Until the early 1980s, streetwalkers were rampant in Las Vegas. They were so aggressive that some locals remember being almost pulled from their cars by “Hey, baby!” solicitations. I recall a warm summer high school evening, cruising the Strip and tossing taunts from the passenger window of my pal’s VW Beetle to the lithe lineup of short skirts and high heels propped against the front of the Flamingo, only to be caught by a red light. Two of the gals rushed over and started pounding the curved windshield, demanding I put my money where my mouth was. Thankfully, the light changed and we buzzed off, laughing nervously.
But Old Vegas started shifting to New Vegas in 1983, after John T. Moran Sr. ousted Clark County Sheriff John McCarthy.

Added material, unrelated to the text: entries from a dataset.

theorem pvMain (rs sl : List Char) (idx : Nat)
    (h : rs.length ≤ (sl.drop idx).count '?') :
    pvLoopA rs sl idx = sl.take idx ++ pvFuseB (sl.drop idx) (pvAbsorb rs) := by
  induction rs generalizing sl idx with
  | nil => simp [pvLoopA, pvAbsorb, pvFuseB_nil_rs]
  | cons c cs ih =>
      have hmem : '?' ∈ sl.drop idx := by
        have : 0 < (sl.drop idx).count '?' := by simp at h; omega
        exact List.count_pos_iff.1 this
      rcases pvFirstQ _ hmem with ⟨pre, suf, heq, hpre⟩
      have hdlen := congrArg List.length heq
      simp [List.length_drop] at hdlen
      have hfind : pvFindQ sl idx (sl.length + 1) = idx + pre.length :=
        pvFindQ_spec sl pre suf idx (sl.length + 1) heq hpre (by omega)
      have hsl : sl = sl.take idx ++ pre ++ '?' :: suf := by
        conv_lhs => rw [← List.take_append_drop idx sl, heq]
        simp
      have htk : (sl.take idx).length = idx := by
        simp [List.length_take]; omega
      have hj : idx + pre.length = (sl.take idx ++ pre).length := by
        rw [List.length_append, htk]
      have hcount : (c :: cs).length ≤ (pre ++ '?' :: suf).count '?' := heq ▸ h
      have hcsuf : cs.length ≤ suf.count '?' := by
        simp [List.count_append, List.count_eq_zero_of_not_mem hpre] at hcount
        simpa using hcount
      by_cases hc : c = '?'
      · -- written char is '?': the set is a no-op and the pointer stays on slot j
        have hset : sl.set (idx + pre.length) c = sl := by
          rw [hc, hsl, hj]
          simp
        have hdropj : sl.drop (idx + pre.length) = '?' :: suf := by
          conv_lhs => rw [hsl, hj]
          exact List.drop_left
        have hcnt2 : cs.length ≤ (sl.drop (idx + pre.length)).count '?' := by
          rw [hdropj]; simp; omega
        have htakej : sl.take (idx + pre.length) = sl.take idx ++ pre := by
          conv_lhs => rw [hsl, hj]
          exact List.take_left
        calc pvLoopA (c :: cs) sl idx
            = pvLoopA cs sl (idx + pre.length) := by simp [pvLoopA, hfind, hset]
          _ = sl.take (idx + pre.length) ++ pvFuseB (sl.drop (idx + pre.length)) (pvAbsorb cs) :=
              ih _ _ hcnt2
          _ = sl.take idx ++ (pre ++ pvFuseB ('?' :: suf) (pvAbsorb cs)) := by
              rw [htakej, hdropj]; simp
          _ = sl.take idx ++ pvFuseB (sl.drop idx) (pvAbsorb (c :: cs)) := by
              rw [heq, pvFuseB_skip _ _ _ hpre]
              simp [pvAbsorb, hc, pvFuseB_pad]
      · -- written char is not '?': slot j is filled for good
        have hset : sl.set (idx + pre.length) c = sl.take idx ++ pre ++ c :: suf := by
          conv_lhs => rw [hsl, hj]
          simp
        have hdropset : (sl.set (idx + pre.length) c).drop (idx + pre.length) = c :: suf := by
          rw [hset, hj]
          exact List.drop_left
        have htakeset : (sl.set (idx + pre.length) c).take (idx + pre.length) = sl.take idx ++ pre := by
          rw [hset, hj]
          exact List.take_left
        have hcnt2 : cs.length ≤ ((sl.set (idx + pre.length) c).drop (idx + pre.length)).count '?' := by
          rw [hdropset]; simp [List.count_cons]; omega
        calc pvLoopA (c :: cs) sl idx
            = pvLoopA cs (sl.set (idx + pre.length) c) (idx + pre.length) := by
              simp [pvLoopA, hfind]
          _ = (sl.set (idx + pre.length) c).take (idx + pre.length)
                ++ pvFuseB ((sl.set (idx + pre.length) c).drop (idx + pre.length)) (pvAbsorb cs) :=
              ih _ _ hcnt2
          _ = sl.take idx ++ (pre ++ (c :: pvFuseB suf (pvAbsorb cs))) := by
              rw [htakeset, hdropset]; simp [pvFuseB, hc]
          _ = sl.take idx ++ pvFuseB (sl.drop idx) (pvAbsorb (c :: cs)) := by
              rw [heq, pvFuseB_skip _ _ _ hpre]
              simp [pvAbsorb, pvFuseB, hc]

theorem pvAbsorb_all (l : List Char) (h : ∀ x ∈ l, x = '?') : pvAbsorb l = l := by
  induction l with
  | nil => rfl
  | cons c cs ih =>
      have hc : c = '?' := h c (by simp)
      have hcs : ∀ x ∈ cs, x = '?' := fun x hx => h x (by simp [hx])
      have hrep : cs = List.replicate cs.length '?' := List.eq_replicate_of_mem hcs
      rw [pvAbsorb, if_pos hc, ih hcs, hc]
      conv_lhs => rw [hrep]
      conv_rhs => rw [hrep]
      simp [← List.replicate_succ, List.replicate_succ']

theorem pvAbsorb_eq_self (l : List Char)
    (h : ¬ ((l.dropWhile (fun x => x ≠ '?')).any (fun x => x ≠ '?')) = true) :
    pvAbsorb l = l := by
  induction l with
  | nil => rfl
  | cons c cs ih =>
      by_cases hc : c = '?'
      · have hall : ∀ x ∈ c :: cs, x = '?' := by
          have hd : (c :: cs).dropWhile (fun x => x ≠ '?') = c :: cs := by
            rw [List.dropWhile_cons]
            simp [hc]
          rw [hd] at h
          simp only [List.any_eq_true, not_exists, not_and] at h
          intro x hx
          by_contra hne
          exact (h x hx) (by simpa using hne)
        exact pvAbsorb_all _ hall
      · have hd : (c :: cs).dropWhile (fun x => x ≠ '?') = cs.dropWhile (fun x => x ≠ '?') := by
          rw [List.dropWhile_cons]
          simp [hc]
        rw [hd] at h
        simp [pvAbsorb, hc, ih h]

theorem pvAbsorb_head (l : List Char) (h : ∃ x ∈ l, x ≠ '?') :
    (pvAbsorb l).head? ≠ some '?' := by
  induction l with
  | nil => simp at h
  | cons c cs ih =>
      by_cases hc : c = '?'
      · have h' : ∃ x ∈ cs, x ≠ '?' := by
          rcases h with ⟨x, hx, hne⟩
          rcases List.mem_cons.1 hx with rfl | hx'
          · exact absurd hc hne
          · exact ⟨x, hx', hne⟩
        have hne : pvAbsorb cs ≠ [] := by
          rcases h' with ⟨x, hx, _⟩
          intro e
          have hl := pvAbsorb_length cs
          rw [e] at hl
          have hnil : cs = [] := List.length_eq_zero_iff.1 hl.symm
          simp [hnil] at hx
        rw [pvAbsorb, if_pos hc, List.head?_append_of_ne_nil _ hne]
        exact ih h'
      · rw [pvAbsorb, if_neg hc]
        simp [hc]

theorem pvAbsorb_ne_of_D (l : List Char)
    (h : ((l.dropWhile (fun x => x ≠ '?')).any (fun x => x ≠ '?')) = true) :
    pvAbsorb l ≠ l := by
  induction l with
  | nil => simp at h
  | cons c cs ih =>
      by_cases hc : c = '?'
      · have hd : (c :: cs).dropWhile (fun x => x ≠ '?') = c :: cs := by
          rw [List.dropWhile_cons]; simp [hc]
        rw [hd] at h
        have hex : ∃ x ∈ cs, x ≠ '?' := by
          simp only [List.any_eq_true] at h
          rcases h with ⟨x, hx, hne⟩
          rcases List.mem_cons.1 hx with rfl | hx'
          · simp [hc] at hne
          · exact ⟨x, hx', by simpa using hne⟩
        intro heq
        have hh := pvAbsorb_head (c :: cs) (by
          rcases hex with ⟨x, hx, hne⟩; exact ⟨x, by simp [hx], hne⟩)
        rw [heq] at hh
        simp [hc] at hh
      · have hd : (c :: cs).dropWhile (fun x => x ≠ '?') = cs.dropWhile (fun x => x ≠ '?') := by
          rw [List.dropWhile_cons]; simp [hc]
        rw [hd] at h
        have := ih h
        simp [pvAbsorb, hc]
        exact this

theorem pvFuseB_inj (cl rs1 rs2 : List Char)
    (hlen : rs1.length = rs2.length) (hle : rs1.length ≤ cl.count '?')
    (heq : pvFuseB cl rs1 = pvFuseB cl rs2) : rs1 = rs2 := by
  induction cl generalizing rs1 rs2 with
  | nil =>
      have h1 : rs1.length = 0 := by simpa using hle
      have h2 : rs2.length = 0 := by omega
      rw [List.length_eq_zero_iff.1 h1, List.length_eq_zero_iff.1 h2]
  | cons ch rest ih =>
      by_cases hc : ch = '?'
      · cases rs1 with
        | nil =>
            cases rs2 with
            | nil => rfl
            | cons b t2 => simp at hlen
        | cons a t1 =>
            cases rs2 with
            | nil => simp at hlen
            | cons b t2 =>
                simp only [pvFuseB, if_pos hc] at heq
                have hab : a = b := by
                  have := congrArg List.head? heq
                  simpa using this
                have htail : pvFuseB rest t1 = pvFuseB rest t2 := by
                  have := congrArg List.tail heq
                  simpa using this
                have hl : t1.length = t2.length := by simpa using hlen
                have hle' : t1.length ≤ rest.count '?' := by
                  simp [hc] at hle
                  omega
                rw [hab, ih _ _ hl hle' htail]
      · simp only [pvFuseB, if_neg hc] at heq
        have htail : pvFuseB rest rs1 = pvFuseB rest rs2 := by
          have := congrArg List.tail heq
          simpa using this
        have hle' : rs1.length ≤ rest.count '?' := by
          simpa [List.count_cons, hc] using hle
        exact ih _ _ hlen hle' htail

theorem pvA_char (compile_list run_list : String)
    (hpre : compile_list.toList.count '?' = run_list.toList.length) :
    fuse_succlist compile_list run_list
      = String.ofList (pvFuseB compile_list.toList (pvAbsorb run_list.toList)) := by
  unfold fuse_succlist
  rw [pvMain _ _ 0 (by simp [hpre.symm])]
  simp

-- B characterised: split + zip + join is the single-pass fuser when the counts match.
theorem pvSplitQ_ne_nil (l : List Char) : pvSplitQ l ≠ [] := by
  cases l with
  | nil => simp [pvSplitQ]
  | cons c cs =>
      simp only [pvSplitQ]
      rcases h : pvSplitQ cs with _ | ⟨s, ss⟩
      · simp
      · by_cases hc : c = '?' <;> simp [hc]

theorem pvAlt_eq (cl rs : List Char) (h : rs.length = cl.count '?') :
    (match pvSplitQ cl with
     | p :: ps => p ++ pvZipJoin rs ps
     | [] => []) = pvFuseB cl rs := by
  induction cl generalizing rs with
  | nil =>
      have h0 : rs = [] := List.length_eq_zero_iff.1 (by simpa using h)
      simp [pvSplitQ, pvZipJoin, pvFuseB, h0]
  | cons c cs ih =>
      rcases hs : pvSplitQ cs with _ | ⟨s, ss⟩
      · exact absurd hs (pvSplitQ_ne_nil cs)
      · by_cases hc : c = '?'
        · have hlen : rs.length = cs.count '?' + 1 := by
            simpa [List.count_cons, hc] using h
          cases rs with
          | nil => simp at hlen
          | cons a t =>
              have ht : t.length = cs.count '?' := by simpa using hlen
              have := ih t ht
              rw [hs] at this
              simp only [pvSplitQ, hs, if_pos hc, pvZipJoin, pvFuseB, if_pos hc]
              simpa using this
        · have hlen : rs.length = cs.count '?' := by
            simpa [List.count_cons, hc] using h
          have := ih rs hlen
          rw [hs] at this
          simp only [pvSplitQ, hs, if_neg hc, pvFuseB, if_neg hc]
          cases rs with
          | nil =>
              simp only [pvZipJoin, List.append_nil] at this ⊢
              simp [this]
          | cons a t =>
              simp [this]

theorem pvB_char (compile_list run_list : String)
    (hpre : compile_list.toList.count '?' = run_list.toList.length) :
    fuse_succlist_alt compile_list run_list
      = String.ofList (pvFuseB compile_list.toList run_list.toList) := by
  unfold fuse_succlist_alt
  rcases hs : pvSplitQ compile_list.toList with _ | ⟨p, ps⟩
  · exact absurd hs (pvSplitQ_ne_nil _)
  · have := pvAlt_eq compile_list.toList run_list.toList hpre.symm
    rw [hs] at this
    simp only at this
    simpa using congrArg String.ofList this

-- ===== VERDICT (by name: the statement is the Claim_ definition above) =====
theorem fuse_succlist_spec : Claim_unchanged_fuse_succlist := by
  intro c r _ hpre hnd
  rw [pvA_char c r hpre, pvB_char c r hpre]
  rw [pvAbsorb_eq_self _ hnd]

theorem fuse_succlist_changed : Claim_changed_fuse_succlist := by
  unfold Claim_changed_fuse_succlist; decide

theorem fuse_succlist_tight : Claim_exact_fuse_succlist := by
  intro c r _ hpre hd heq
  rw [pvA_char c r hpre, pvB_char c r hpre] at heq
  have hlists : pvFuseB c.toList (pvAbsorb r.toList) = pvFuseB c.toList r.toList := by
    have := congrArg String.toList heq
    simpa using this
  have := pvFuseB_inj c.toList _ _ (by simp [pvAbsorb_length]) (by rw [pvAbsorb_length, ← hpre]) hlists
  exact pvAbsorb_ne_of_D r.toList hd this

McCarthy had run the department for just four years (after upending the 18-year old-school tenure of Ralph Lamb) when Moran trumped him, at least in part, on a pledge to rid the Strip of streetwalkers. Similar to the efforts of Mayor Rudy Giuliani in New York City a little over a decade later, Moran hoped to help scrub the Sin City image, ostensibly to protect and enhance tourism. Within three months of taking office, the hookers had vanished, thanks to Moran’s emboldened vice squad.
Of course the oldest profession never disappeared; it simply shifted its Vegas storefront. Pushed into the less-obvious (and less bothersome, at least to our tourist trade) Yellow Pages, “escort service” soon grew to comprise the healthiest chunk of local phone book advertising—and a source of glee for teenaged boys across the Valley, sort of a Sears catalog on Ecstasy.
Given the rapid decline of the phone book, you’ll find that the trade has moved again—right back to the Strip. Ironically, we’ve traded the aggressive streetwalkers of the 1970s for the aggressive “smut peddlers” of the 21st century, passing out those little “entertainer” trading cards. The card-snappers command similar Strip real estate, and are arguably equally as off-putting to tourists as actual prostitutes. Today’s sidewalk fight is a little more complex, however, as the peddlers are protected by the First Amendment and regulating them has been a bear. Still, one can’t help but wonder what Sheriff Moran would have done.